**What the exercise asks**
The lines to retype are the one with "simp only [List.mem_range] at hk" and all that follow it to the end of the entries below; copy them exactly and nothing else.

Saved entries
-- pv_equiv track=rewrite | github.com/github-lily/SSAFY_PickTime | BACKEND/FastAPI/utils/chord_recognition.py | finger_positions_to_chord_shape
-- ===== SOURCE A (Python) =====
-- def finger_positions_to_chord_shape(finger_positions):
--     """
--     Convert finger positions to a chord shape representation.
--
--     Args:
--         finger_positions: Dictionary mapping fingers to string/fret positions
--
--     Returns:
--         List of 6 integers representing fret positions on each string (-1 for not played)
--     """
--     # Initialize chord shape with -1 (not played)
--     chord_shape = [-1] * 6
--
--     # Fill in the positions from finger mappings
--     for finger, data in finger_positions.items():
--         string_idx = data.get('string', -1)
--         fret_idx = data.get('fret', -1)
--
--         # Make sure indices are valid
--         if 0 <= string_idx < 6 and fret_idx >= 0:
--             chord_shape[string_idx] = fret_idx
--
--     return chord_shape
-- ===== SOURCE B (Python) =====
-- def finger_positions_to_chord_shape(finger_positions):
--     """Per-slot lookup: for each of the 6 strings, scan the finger data
--     back-to-front for the last valid write to that string (last-write-wins,
--     same guard as the original)."""
--     entries = list(finger_positions.values())
--     shape = []
--     for s in range(6):
--         fret = -1
--         for data in reversed(entries):
--             f = data.get('fret', -1)
--             if data.get('string', -1) == s and f >= 0:
--                 fret = f
--                 break
--         shape.append(fret)
--     return shape
-- ===== Notes on version B (the rewrite author's own statement) =====
-- stated objective: alternative
-- what changed: A allocates a 6-slot array and writes valid finger positions into it in order; B never builds an array to mutate: for each of the 6 output slots it scans the finger entries back-to-front and returns the last valid fret for that string (or -1), flipping the traversal from write-into-array to lookup-per-slot.
import Mathlib
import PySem

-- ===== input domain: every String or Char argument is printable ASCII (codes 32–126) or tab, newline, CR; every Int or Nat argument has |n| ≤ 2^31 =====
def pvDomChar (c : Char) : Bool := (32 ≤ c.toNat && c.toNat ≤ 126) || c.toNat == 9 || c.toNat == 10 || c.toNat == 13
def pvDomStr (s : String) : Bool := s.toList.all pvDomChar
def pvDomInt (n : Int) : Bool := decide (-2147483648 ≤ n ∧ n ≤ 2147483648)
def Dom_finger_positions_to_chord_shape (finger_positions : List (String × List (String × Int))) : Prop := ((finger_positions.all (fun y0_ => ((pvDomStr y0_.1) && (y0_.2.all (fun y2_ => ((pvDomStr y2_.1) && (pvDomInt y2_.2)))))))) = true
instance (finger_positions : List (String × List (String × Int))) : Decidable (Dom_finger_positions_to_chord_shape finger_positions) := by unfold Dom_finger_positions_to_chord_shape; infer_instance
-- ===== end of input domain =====

-- B replaces A's mutate-a-6-slot-array loop by a per-slot backwards scan for the last valid write (alternative decomposition, same cost).


-- ===== PORT A =====
-- one loop iteration: read string/fret from the data dict, write into the array if valid
def pvStepA (chord : List Int) (p : String × List (String × Int)) : List Int :=
  let data := PySem.Dict.mk p.2
  let string_idx := data.getD "string" (-1)
  let fret_idx := data.getD "fret" (-1)
  if 0 ≤ string_idx ∧ string_idx < 6 ∧ 0 ≤ fret_idx then
    chord.set string_idx.toNat fret_idx
  else chord

def finger_positions_to_chord_shape (finger_positions : List (String × List (String × Int))) : List Int :=
  finger_positions.foldl pvStepA [-1, -1, -1, -1, -1, -1]

-- ===== PORT B =====
-- scan the (reversed) finger data for the first valid fret on string s; -1 if none
def pvLookupSlot (entries : List (List (String × Int))) (s : Int) : Int :=
  match entries with
  | [] => -1
  | data :: rest =>
    let d := PySem.Dict.mk data
    let f := d.getD "fret" (-1)
    if d.getD "string" (-1) = s ∧ 0 ≤ f then f else pvLookupSlot rest s

def finger_positions_to_chord_shape_alt (finger_positions : List (String × List (String × Int))) : List Int :=
  let entries := (finger_positions.map (·.2)).reverse
  (PySem.List.pyRange 0 6 1).map (fun s => pvLookupSlot entries s)

-- ===== PRECONDITION & SPEC =====
def Spec_finger_positions_to_chord_shape (finger_positions : List (String × List (String × Int))) (out : List Int) : Prop := out = finger_positions_to_chord_shape_alt finger_positions
instance (finger_positions : List (String × List (String × Int))) (out : List Int) : Decidable (Spec_finger_positions_to_chord_shape finger_positions out) := by unfold Spec_finger_positions_to_chord_shape; infer_instance

-- ===== CLAIM (what is proved, stated in full; the proofs are below) =====
def Claim_equal_finger_positions_to_chord_shape : Prop := ∀ (finger_positions : List (String × List (String × Int))), Dom_finger_positions_to_chord_shape finger_positions → Spec_finger_positions_to_chord_shape finger_positions (finger_positions_to_chord_shape finger_positions)

-- ===== LEMMAS AND PROOFS =====

-- a matched slot always yields a nonnegative fret, so -1 marks "no match"
theorem pvLookupSlot_nonneg_or_neg_one (entries : List (List (String × Int))) (s : Int) :
    pvLookupSlot entries s = -1 ∨ 0 ≤ pvLookupSlot entries s := by
  induction entries with
  | nil => left; rfl
  | cons d rest ih =>
    simp only [pvLookupSlot]
    split
    · right; omega
    · exact ih

-- first-match over an append: the left part wins unless it found nothing
theorem pvLookupSlot_append (l l' : List (List (String × Int))) (s : Int) :
    pvLookupSlot (l ++ l') s =
      if pvLookupSlot l s = -1 then pvLookupSlot l' s else pvLookupSlot l s := by
  induction l with
  | nil => simp [pvLookupSlot]
  | cons d rest ih =>
    simp only [List.cons_append, pvLookupSlot]
    by_cases h : (PySem.Dict.mk d).getD "string" (-1) = s ∧
        0 ≤ (PySem.Dict.mk d).getD "fret" (-1)
    · rw [if_pos h, if_pos h, if_neg (by omega)]
    · rw [if_neg h, if_neg h, ih]

theorem getD_default_neg_one (n : Nat) :
    ([-1, -1, -1, -1, -1, -1] : List Int).getD n (-1) = -1 := by
  rcases n with _|_|_|_|_|_|n <;> rfl

-- main invariant: the fold's array, read per slot, is the backwards lookup with the
-- current array as fallback
theorem foldl_step_eq (fp : List (String × List (String × Int))) (chord : List Int)
    (hlen : chord.length = 6) :
    fp.foldl pvStepA chord =
      (List.range 6).map (fun (k : Nat) =>
        if pvLookupSlot ((fp.map (·.2)).reverse) ((k : Int)) = -1 then chord.getD k (-1)
        else pvLookupSlot ((fp.map (·.2)).reverse) ((k : Int))) := by
  induction fp generalizing chord with
  | nil =>
    simp only [List.foldl_nil, List.map_nil, List.reverse_nil]
    apply List.ext_getElem
    · simp [hlen]
    · intro i h1 h2
      simp only [List.getElem_map, List.getElem_range, pvLookupSlot, if_pos]
      rw [List.getD_eq_getElem?_getD, List.getElem?_eq_getElem (by omega)]
      rfl
  | cons x rest ih =>
    have hlen' : (pvStepA chord x).length = 6 := by
      simp only [pvStepA]
      split <;> simp [hlen]
    rw [List.foldl_cons, ih (pvStepA chord x) hlen']
    apply List.map_congr_left
    intro k hk
    simp only [List.mem_range] at hk
    simp only [List.map_cons, List.reverse_cons, pvLookupSlot_append]
    rcases pvLookupSlot_nonneg_or_neg_one ((rest.map (·.2)).reverse) ((k : Int)) with h | h
    · -- the tail found nothing: the result comes from x (or falls through to chord)
      simp only [if_pos h]
      simp only [pvLookupSlot]
      by_cases hx : (PySem.Dict.mk x.2).getD "string" (-1) = (k : Int) ∧
          0 ≤ (PySem.Dict.mk x.2).getD "fret" (-1)
      · rw [if_pos hx, if_neg (show ¬ (PySem.Dict.mk x.2).getD "fret" (-1) = -1 by omega)]
        simp only [pvStepA]
        rw [if_pos ⟨by omega, by omega, hx.2⟩]
        have hkn : ((PySem.Dict.mk x.2).getD "string" (-1)).toNat = k := by omega
        rw [hkn, List.getD_eq_getElem?_getD, List.getElem?_set_self (by omega)]
        rfl
      · rw [if_neg hx, if_pos rfl]
        simp only [pvStepA]
        split
        · rename_i hg
          have hne : ((PySem.Dict.mk x.2).getD "string" (-1)).toNat ≠ k := by
            intro hEq
            exact hx ⟨by omega, hg.2.2⟩
          rw [List.getD_eq_getElem?_getD, List.getElem?_set_ne hne,
            ← List.getD_eq_getElem?_getD]
        · rfl
    · -- the tail found a value: x is irrelevant
      have hne : ¬ pvLookupSlot ((rest.map (·.2)).reverse) ((k : Int)) = -1 := by omega
      simp only [if_neg hne]

theorem range6_cast : PySem.List.pyRange 0 6 1 = List.map (fun (k : Nat) => (k : Int)) (List.range 6) := by
  decide

-- ===== VERDICT (by name: the statement is the Claim_ definition above) =====
theorem finger_positions_to_chord_shape_spec : Claim_equal_finger_positions_to_chord_shape := by
  intro fp _
  unfold Spec_finger_positions_to_chord_shape finger_positions_to_chord_shape
  simp only [finger_positions_to_chord_shape_alt]
  rw [foldl_step_eq fp [-1, -1, -1, -1, -1, -1] rfl, range6_cast, List.map_map]
  apply List.map_congr_left
  intro k _
  simp only [Function.comp]
  split
  · rename_i h
    rw [getD_default_neg_one k, h]
  · rfl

**Exercise solution**
    simp only [List.mem_range] at hk
    simp only [List.map_cons, List.reverse_cons, pvLookupSlot_append]
    rcases pvLookupSlot_nonneg_or_neg_one ((rest.map (·.2)).reverse) ((k : Int)) with h | h
    · -- the tail found nothing: the result comes from x (or falls through to chord)
      simp only [if_pos h]
      simp only [pvLookupSlot]
      by_cases hx : (PySem.Dict.mk x.2).getD "string" (-1) = (k : Int) ∧
          0 ≤ (PySem.Dict.mk x.2).getD "fret" (-1)
      · rw [if_pos hx, if_neg (show ¬ (PySem.Dict.mk x.2).getD "fret" (-1) = -1 by omega)]
        simp only [pvStepA]
        rw [if_pos ⟨by omega, by omega, hx.2⟩]
        have hkn : ((PySem.Dict.mk x.2).getD "string" (-1)).toNat = k := by omega
        rw [hkn, List.getD_eq_getElem?_getD, List.getElem?_set_self (by omega)]
        rfl
      · rw [if_neg hx, if_pos rfl]
        simp only [pvStepA]
        split
        · rename_i hg
          have hne : ((PySem.Dict.mk x.2).getD "string" (-1)).toNat ≠ k := by
            intro hEq
            exact hx ⟨by omega, hg.2.2⟩
          rw [List.getD_eq_getElem?_getD, List.getElem?_set_ne hne,
            ← List.getD_eq_getElem?_getD]
        · rfl
    · -- the tail found a value: x is irrelevant
      have hne : ¬ pvLookupSlot ((rest.map (·.2)).reverse) ((k : Int)) = -1 := by omega
      simp only [if_neg hne]

theorem range6_cast : PySem.List.pyRange 0 6 1 = List.map (fun (k : Nat) => (k : Int)) (List.range 6) := by
  decide

-- ===== VERDICT (by name: the statement is the Claim_ definition above) =====
theorem finger_positions_to_chord_shape_spec : Claim_equal_finger_positions_to_chord_shape := by
  intro fp _
  unfold Spec_finger_positions_to_chord_shape finger_positions_to_chord_shape
  simp only [finger_positions_to_chord_shape_alt]
  rw [foldl_step_eq fp [-1, -1, -1, -1, -1, -1] rfl, range6_cast, List.map_map]
  apply List.map_congr_left
  intro k _
  simp only [Function.comp]
  split
  · rename_i h
    rw [getD_default_neg_one k, h]
  · rfl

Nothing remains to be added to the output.